A variable set is a group of one or more variables. Variable sets are used to create summary tables, crosstabs, and can be accessed via code. A variable set has a structure, and this determines the characteristics of the table that is created (e.g., which statistics are shown, how statistical testing is performed).
Variable Sets are groups of 1 or more variables
The screenshot below shows the Data Sets tree when the Colas.sav file is added as a data set. Each of Age, Income, Gender, ..., d1= d2 (FILTER) are variable sets.


Variable sets can also be used in calculations. The easiest way to do this is to drag the variable set into your code.
Variable sets are used to create tables (and can be accessed via code)
Variable sets are the building block of tables. Any summary table is a table which is summarizing the data from a single variable set.
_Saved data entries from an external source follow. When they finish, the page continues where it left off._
-- the 7-way cascade on (c1,c2,c3) is the filter of [1,2,3] by "score == max"
theorem final_select (c1 c2 c3 : Int) :
    (if max (max c1 c2) c3 == c1 && max (max c1 c2) c3 == c2 && max (max c1 c2) c3 == c3 then ([1, 2, 3] : List Int)
     else if max (max c1 c2) c3 == c1 && max (max c1 c2) c3 == c2 && !(max (max c1 c2) c3 == c3) then [1, 2]
     else if max (max c1 c2) c3 == c1 && !(max (max c1 c2) c3 == c2) && max (max c1 c2) c3 == c3 then [1, 3]
     else if !(max (max c1 c2) c3 == c1) && max (max c1 c2) c3 == c2 && max (max c1 c2) c3 == c3 then [2, 3]
     else if max (max c1 c2) c3 == c1 then [1]
     else if max (max c1 c2) c3 == c2 then [2]
     else if max (max c1 c2) c3 == c3 then [3]
     else [])
    = ([1, 2, 3] : List Int).filter
        (fun k => PySem.List.pyGetD [c1, c2, c3] (k - 1) 0 == max (max c1 c2) c3) := by
  have hmc : max (max c1 c2) c3 = c1 ∨ max (max c1 c2) c3 = c2 ∨ max (max c1 c2) c3 = c3 := by
    rcases max_choice (max c1 c2) c3 with h | h
    · rcases max_choice c1 c2 with h' | h'
      · exact Or.inl (h.trans h')
      · exact Or.inr (Or.inl (h.trans h'))
    · exact Or.inr (Or.inr h)
  set m := max (max c1 c2) c3 with hm
  have g1 : PySem.List.pyGetD ([c1, c2, c3] : List Int) ((1 : Int) - 1) 0 = c1 := by
    norm_num [PySem.List.pyGetD_zero_cons]
  have g2 : PySem.List.pyGetD ([c1, c2, c3] : List Int) ((2 : Int) - 1) 0 = c2 := by
    norm_num [PySem.List.pyGetD_ofNat', List.getD]
  have g3 : PySem.List.pyGetD ([c1, c2, c3] : List Int) ((3 : Int) - 1) 0 = c3 := by
    norm_num [PySem.List.pyGetD_ofNat', List.getD]
  simp only [List.filter_cons, List.filter_nil, g1, g2, g3]
  simp only [Bool.and_eq_true, Bool.not_eq_true', beq_iff_eq, beq_eq_false_iff_ne]
  rcases hmc with hh | hh | hh <;>
    split_ifs <;> first | rfl | (exfalso; omega)

-- ===== VERDICT (by name: the statement is the Claim_ definition above) =====
theorem solution_spec : Claim_equal_solution := by
  intro answers _ hpre
  have hlen : answers.length ≤ 10000 := hpre
  show solution answers = solution_alt answers
  simp only [solution, solution_alt]
  rw [triple_fold]
  rw [countP_pyRange_eq_cnt answers _ ([1,2,3,4,5] : List Int)
      (fun j hj => getD_flatten_replicate _ 2000 j (by simp; omega)),
    countP_pyRange_eq_cnt answers _ ([2,1,2,3,2,4,2,5] : List Int)
      (fun j hj => getD_flatten_replicate _ 1250 j (by simp; omega)),
    countP_pyRange_eq_cnt answers _ ([3,3,1,1,2,2,4,4,5,5] : List Int)
      (fun j hj => getD_flatten_replicate _ 1000 j (by simp; omega))]
  rw [List.map_cons, List.map_cons, List.map_cons, List.map_nil,
    score_eq answers ([1,2,3,4,5] : List Int) (by norm_num),
    score_eq answers ([2,1,2,3,2,4,2,5] : List Int) (by norm_num),
    score_eq answers ([3,3,1,1,2,2,4,4,5,5] : List Int) (by norm_num),
    PySem.List.max?_id_cons]
  simp only [List.foldl, Option.getD_some]
  exact final_select _ _ _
A crosstab is a table that contains two or more variable sets.
Consequently, the key to creating tables is to create and modify variable sets.
Structure
A variable set has a structure, which determines how the variable set is used when creating tables (e.g., whether to show averages or percentages and how statistical tests are performed). When a variable set is selected, its structure is shown in the Structure field in the object inspector, on the right side of the screen. Sometimes a definition of the structure appears immediately to the right, as in the case below.
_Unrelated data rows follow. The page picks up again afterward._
-- pv_equiv track=rewrite | github.com/rene-in-na/cama-mm | tests/test_registration.py | _simulate_setroles_command
-- ===== SOURCE A (Python) =====
-- def _simulate_setroles_command(roles_input: str):
--     """
--     Simulate the parsing and deduplication logic from the /setroles command.
--     Returns the processed role list that would be passed to player_service.set_roles().
--     """
--     # This mirrors the logic in commands/registration.py set_roles method
--     cleaned = roles_input.replace(",", "").replace(" ", "")
--     role_list = list(cleaned)
--
--     valid_choices = ["1", "2", "3", "4", "5"]
--     for r in role_list:
--         if r not in valid_choices:
--             raise ValueError(f"Invalid role: {r}")
--
--     if not role_list:
--         raise ValueError("Please provide at least one role.")
--
--     # Deduplicate while preserving order
--     role_list = list(dict.fromkeys(role_list))
--
--     return role_list
-- ===== SOURCE B (Python) =====
-- def _simulate_setroles_command(roles_input: str):
--     # Different strategy: instead of a seen-set/dict dedup scan, exploit the fixed
--     # 5-digit alphabet: record each valid digit's first-occurrence index and emit
--     # the digits sorted by that index (order-preserving dedup by construction).
--     cleaned = roles_input.replace(",", "").replace(" ", "")
--     bad = next((c for c in cleaned if c not in "12345"), None)
--     if bad is not None:
--         raise ValueError(f"Invalid role: {bad}")
--     if not cleaned:
--         raise ValueError("Please provide at least one role.")
--     pairs = [(cleaned.index(d), d) for d in "12345" if d in cleaned]
--     pairs.sort(key=lambda p: p[0])
--     return [d for _, d in pairs]
-- ===== Notes on version B (the rewrite author's own statement) =====
-- stated objective: alternative
-- what changed: Replaces the seen-set/dict.fromkeys order-preserving dedup scan with an index-based scheme over the fixed 5-digit alphabet: collect each present digit's first-occurrence index and sort the digits by that index.
import Mathlib
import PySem

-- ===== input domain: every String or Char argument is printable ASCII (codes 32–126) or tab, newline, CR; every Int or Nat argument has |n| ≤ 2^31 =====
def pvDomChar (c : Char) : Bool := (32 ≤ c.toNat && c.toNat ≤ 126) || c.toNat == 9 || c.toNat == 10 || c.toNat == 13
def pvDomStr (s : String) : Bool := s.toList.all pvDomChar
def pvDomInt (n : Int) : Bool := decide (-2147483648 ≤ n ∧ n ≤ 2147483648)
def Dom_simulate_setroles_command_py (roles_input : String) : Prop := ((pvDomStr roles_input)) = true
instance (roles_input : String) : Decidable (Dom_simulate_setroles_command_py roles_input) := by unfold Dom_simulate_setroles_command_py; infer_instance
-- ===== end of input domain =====

-- B replaces the dict.fromkeys dedup by an index scheme over the fixed 5-digit alphabet:
-- first-occurrence index of each present digit, digits sorted by that index; equivalence
-- proved on inputs where A returns (no ValueError).
-- shared transliteration of: cleaned = roles_input.replace(",", "").replace(" ", "")  (as its character list)
def pvClean (roles_input : String) : List Char :=
  (PySem.Str.replace (PySem.Str.replace roles_input "," "") " " "").toList

-- ===== PORT A =====
-- raising branches (invalid role / empty role list) are outside Pre_ and return [] in the port
def pvAValidated (role_list : List String) : List String :=
  if role_list.all (fun r => r ∈ (["1", "2", "3", "4", "5"] : List String)) then
    if role_list.isEmpty then []  -- raise ValueError("Please provide at least one role.")
    else PySem.List.dedup role_list  -- list(dict.fromkeys(role_list))
  else []  -- raise ValueError(f"Invalid role: {r}")

def simulate_setroles_command_py (roles_input : String) : List String :=
  pvAValidated ((pvClean roles_input).map (fun c => String.ofList [c]))

-- ===== PORT B =====
def pvDigits : List Char := ['1', '2', '3', '4', '5']

def simulate_setroles_command_py_alt (roles_input : String) : List String :=
  let cleaned := pvClean roles_input
  -- bad = next((c for c in cleaned if c not in "12345"), None)
  match cleaned.find? (fun c => !(pvDigits.contains c)) with
  | some _ => []  -- raise ValueError(f"Invalid role: {bad}")
  | none =>
    if cleaned.isEmpty then []  -- raise ValueError("Please provide at least one role.")
    else
      -- pairs = [(cleaned.index(d), d) for d in "12345" if d in cleaned]; pairs.sort(key=fst)
      let pairs := (pvDigits.filter (fun d => cleaned.contains d)).map
        (fun d => ((PySem.List.index? cleaned d).getD 0, d))
      (PySem.List.sorted pairs (fun p => p.1) false).map (fun p => String.ofList [p.2])

-- ===== PRECONDITION & SPEC =====
-- Pre_ excludes exactly the inputs on which A raises ValueError: a character other than
-- "12345" and the stripped ',' and ' ' (invalid role), or no role digit at all (empty role list).
def Pre_simulate_setroles_command_py (roles_input : String) : Prop :=
  roles_input.toList.all (fun c => ([',', ' ', '1', '2', '3', '4', '5'] : List Char).contains c) = true ∧
  roles_input.toList.any (fun c => (['1', '2', '3', '4', '5'] : List Char).contains c) = true

instance (roles_input : String) : Decidable (Pre_simulate_setroles_command_py roles_input) := by
  unfold Pre_simulate_setroles_command_py; infer_instance

def pvWitness_simulate_setroles_command_py : String := "12"

def Spec_simulate_setroles_command_py (roles_input : String) (out : List String) : Prop := out = simulate_setroles_command_py_alt roles_input
instance (roles_input : String) (out : List String) : Decidable (Spec_simulate_setroles_command_py roles_input out) := by unfold Spec_simulate_setroles_command_py; infer_instance

-- ===== CLAIM (what is proved, stated in full; the proofs are below) =====
def Claim_equal_simulate_setroles_command_py : Prop := ∀ (roles_input : String), Dom_simulate_setroles_command_py roles_input → Pre_simulate_setroles_command_py roles_input → Spec_simulate_setroles_command_py roles_input (simulate_setroles_command_py roles_input)

-- ===== LEMMAS AND PROOFS =====

-- removing all occurrences of a single character is filtering it out
theorem replace_go_single (a : Char) (fuel : Nat) :
    ∀ (l acc : List Char), l.length ≤ fuel →
      PySem.Chars.replace.go [a] [] fuel l acc =
        acc.reverse ++ l.filter (fun c => !(c == a)) := by
  induction fuel with
  | zero =>
    intro l acc h
    have : l = [] := List.eq_nil_of_length_eq_zero (Nat.le_zero.mp h)
    subst this
    simp [PySem.Chars.replace.go]
  | succ fuel ih =>
    intro l acc h
    cases l with
    | nil => simp [PySem.Chars.replace.go]
    | cons c t =>
      rw [PySem.Chars.replace.go]
      by_cases hc : a = c
      · subst hc
        simp only [List.isPrefixOf, BEq.rfl, Bool.true_and, if_true,
          List.length_cons, List.length_nil, List.drop_succ_cons, List.drop_zero,
          List.reverse_nil, List.nil_append]
        rw [ih t acc (by simpa using Nat.le_of_succ_le_succ h)]
        simp
      · have hbeq : (a == c) = false := by simp [hc]
        simp only [List.isPrefixOf, hbeq, Bool.false_and]
        rw [ih t (c :: acc) (by simpa using Nat.le_of_succ_le_succ h)]
        have : (c == a) = false := by simp [Ne.symm hc]
        simp [this]

theorem replace_single (cs : List Char) (a : Char) :
    PySem.Chars.replace cs [a] [] = cs.filter (fun c => !(c == a)) := by
  rw [PySem.Chars.replace]
  simp only [List.isEmpty_cons, if_false, Bool.false_eq_true]
  exact replace_go_single a cs.length cs [] le_rfl

theorem pvClean_eq_filter (roles_input : String) :
    pvClean roles_input =
      roles_input.toList.filter (fun c => !(c == ',') && !(c == ' ')) := by
  unfold pvClean
  rw [PySem.Str.toList_replace, PySem.Str.toList_replace]
  show PySem.Chars.replace (PySem.Chars.replace roles_input.toList [','] []) [' '] [] = _
  rw [replace_single, replace_single, List.filter_filter]
  exact List.filter_congr (fun c _ => by simp [Bool.and_comm])

-- dedup of a snoc: keep the old dedup, append x only if new
theorem dedup_append_singleton {α : Type} [BEq α] [LawfulBEq α] (l : List α) (x : α) :
    PySem.List.dedup (l ++ [x]) =
      if x ∈ PySem.List.dedup l then PySem.List.dedup l
      else PySem.List.dedup l ++ [x] := by
  rw [PySem.List.dedup_eq_ofList, PySem.List.dedup_eq_ofList,
      PySem.Set.ofList_eq_foldl, PySem.Set.ofList_eq_foldl, List.foldl_append]
  simp [PySem.Set.add, PySem.Set.contains]

-- dedup commutes with an injective map
theorem dedup_map_inj {α β : Type} [BEq α] [LawfulBEq α] [BEq β] [LawfulBEq β]
    (f : α → β) (hf : Function.Injective f) (l : List α) :
    PySem.List.dedup (l.map f) = (PySem.List.dedup l).map f := by
  induction l using List.reverseRecOn with
  | nil => rfl
  | append_singleton l x ih =>
    rw [List.map_append, List.map_singleton, dedup_append_singleton,
        dedup_append_singleton, ih]
    by_cases hx : x ∈ PySem.List.dedup l
    · rw [if_pos (List.mem_map_of_mem hx), if_pos hx]
    · rw [if_neg (fun h => hx (by obtain ⟨a, ha, hfa⟩ := List.mem_map.mp h; rwa [hf hfa] at ha)),
          if_neg hx, List.map_append, List.map_singleton]

-- first-occurrence rank of an element (0 for absent elements, as in B's guarded .index)
def pvRank {α : Type} [BEq α] (l : List α) (a : α) : Nat :=
  (PySem.List.index? l a).getD 0

-- dedup lists its elements in order of first occurrence
theorem dedup_pairwise_rank {α : Type} [BEq α] [LawfulBEq α] (l : List α) :
    (PySem.List.dedup l).Pairwise (fun a b => pvRank l a < pvRank l b) := by
  induction l using List.reverseRecOn with
  | nil => exact List.Pairwise.nil
  | append_singleton l x ih =>
    have hmem : ∀ a ∈ PySem.List.dedup l, a ∈ l := fun a ha =>
      (PySem.List.mem_dedup l a).mp ha
    have hrank : ∀ a ∈ PySem.List.dedup l, pvRank (l ++ [x]) a = pvRank l a := by
      intro a ha
      unfold pvRank
      rw [PySem.List.index?_append_of_mem [x] (hmem a ha)]
    rw [dedup_append_singleton]
    by_cases hx : x ∈ PySem.List.dedup l
    · rw [if_pos hx]
      exact ih.imp_of_mem (fun {a b} ha hb h => by rwa [hrank a ha, hrank b hb])
    · rw [if_neg hx]
      have hxl : x ∉ l := fun h => hx ((PySem.List.mem_dedup l x).mpr h)
      refine List.pairwise_append.mpr ⟨?_, List.pairwise_singleton .., ?_⟩
      · exact ih.imp_of_mem (fun {a b} ha hb h => by rwa [hrank a ha, hrank b hb])
      · intro a ha b hb
        rw [List.mem_singleton] at hb
        subst hb
        rw [hrank a ha]
        unfold pvRank
        rw [PySem.List.index?_append_singleton_self _ _ hxl]
        obtain ⟨i, hi⟩ := Option.isSome_iff_exists.mp
          ((PySem.List.index?_isSome_iff l a).mpr (hmem a ha))
        obtain ⟨hk, -, -⟩ := PySem.List.getElem_of_index?_eq_some hi
        rw [hi]
        simpa using hk

-- ===== VERDICT (by name: the statement is the Claim_ definition above) =====
set_option maxHeartbeats 1000000 in
theorem simulate_setroles_command_py_spec : Claim_equal_simulate_setroles_command_py := by
  intro roles_input _ hpre
  obtain ⟨hdom0, hex0⟩ := hpre
  have hdom : ∀ c ∈ roles_input.toList, c ∈ ([',', ' ', '1', '2', '3', '4', '5'] : List Char) := by
    simpa using hdom0
  have hex : ∃ c ∈ roles_input.toList, c ∈ (['1', '2', '3', '4', '5'] : List Char) := by
    simpa using hex0
  have hval : ∀ c ∈ pvClean roles_input, c ∈ pvDigits := by
    intro c hc
    rw [pvClean_eq_filter] at hc
    obtain ⟨hmem, hkeep⟩ := List.mem_filter.mp hc
    have := hdom c hmem
    simp only [pvDigits, List.mem_cons, List.not_mem_nil, or_false] at this ⊢
    rcases this with h | h | h <;> simp_all
  have hne : pvClean roles_input ≠ [] := by
    obtain ⟨c, hcmem, hcdig⟩ := hex
    intro hnil
    have hc : c ∈ pvClean roles_input := by
      rw [pvClean_eq_filter]
      refine List.mem_filter.mpr ⟨hcmem, ?_⟩
      fin_cases hcdig <;> decide
    rw [hnil] at hc
    exact absurd hc (List.not_mem_nil)
  have hfinj : Function.Injective (fun c => String.ofList [c]) := by
    intro a b h
    simpa using congrArg String.toList h
  unfold Spec_simulate_setroles_command_py
  unfold simulate_setroles_command_py simulate_setroles_command_py_alt
  simp only []
  -- A side: both guards pass, dedup commutes with the injective singleton-string map
  have hallA : ((pvClean roles_input).map (fun c => String.ofList [c])).all
      (fun r => r ∈ (["1", "2", "3", "4", "5"] : List String)) = true := by
    simp only [List.all_eq_true, List.mem_map, decide_eq_true_eq]
    rintro r ⟨c, hc, rfl⟩
    have := hval c hc
    fin_cases this <;> decide
  have hmapne : (pvClean roles_input).map (fun c => String.ofList [c]) ≠ [] := by
    simpa using hne
  unfold pvAValidated
  rw [if_pos hallA, if_neg (by simpa [List.isEmpty_iff] using hmapne),
      dedup_map_inj _ hfinj]
  -- B side: no invalid character found, cleaned nonempty
  have hfind : (pvClean roles_input).find? (fun c => !(pvDigits.contains c)) = none := by
    refine List.find?_eq_none.mpr (fun c hc => ?_)
    simpa using hval c hc
  rw [hfind]
  rw [if_neg (by simpa [List.isEmpty_iff] using hne)]
  -- name the sort's result: dedup in first-occurrence order is the strictly rank-increasing
  -- rearrangement of the collected (first index, digit) pairs
  have hsorted : PySem.List.sorted
      (((pvDigits.filter (fun d => (pvClean roles_input).contains d)).map
        (fun d => ((PySem.List.index? (pvClean roles_input) d).getD 0, d))))
      (fun p => p.1) false =
      (PySem.List.dedup (pvClean roles_input)).map
        (fun d => ((PySem.List.index? (pvClean roles_input) d).getD 0, d)) := by
    apply PySem.List.sorted_eq_of_perm_of_pairwise_lt
    · refine List.Perm.map _ ?_
      refine (List.perm_ext_iff_of_nodup (PySem.List.nodup_dedup _)
        ((by decide : pvDigits.Nodup).filter _)).mpr (fun a => ?_)
      rw [PySem.List.mem_dedup, List.mem_filter]
      constructor
      · intro ha
        exact ⟨hval a ha, List.contains_iff_mem.mpr ha⟩
      · intro ⟨_, ha⟩
        exact List.contains_iff_mem.mp ha
    · rw [List.pairwise_map]
      simpa [pvRank] using dedup_pairwise_rank (pvClean roles_input)
  rw [hsorted, List.map_map]
  rfl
The structure of a variable set can be seen by the icon that is used to represent the variable set:
The structure of a variable set determines how it is analyzed when it is used to create a table. For example, a summary table of a Binary - Grid variable set (defined below), appears as a grid.
The structure of a variable set is made up of its measurement scale and its set type. Measurement scales refer to the properties of the data - is it text, binary, nominal, odinal, numeric, or date/time. Set type refers to whether there is a single variable, multiple variables, which can appear in multiple structures. Displayr supports 13 variable set structures.
Measurement scale
An individual variable has a measurement scale. Displayr recognizes the following measurement scales:
- Text. Typically this is used to store unstructured text data.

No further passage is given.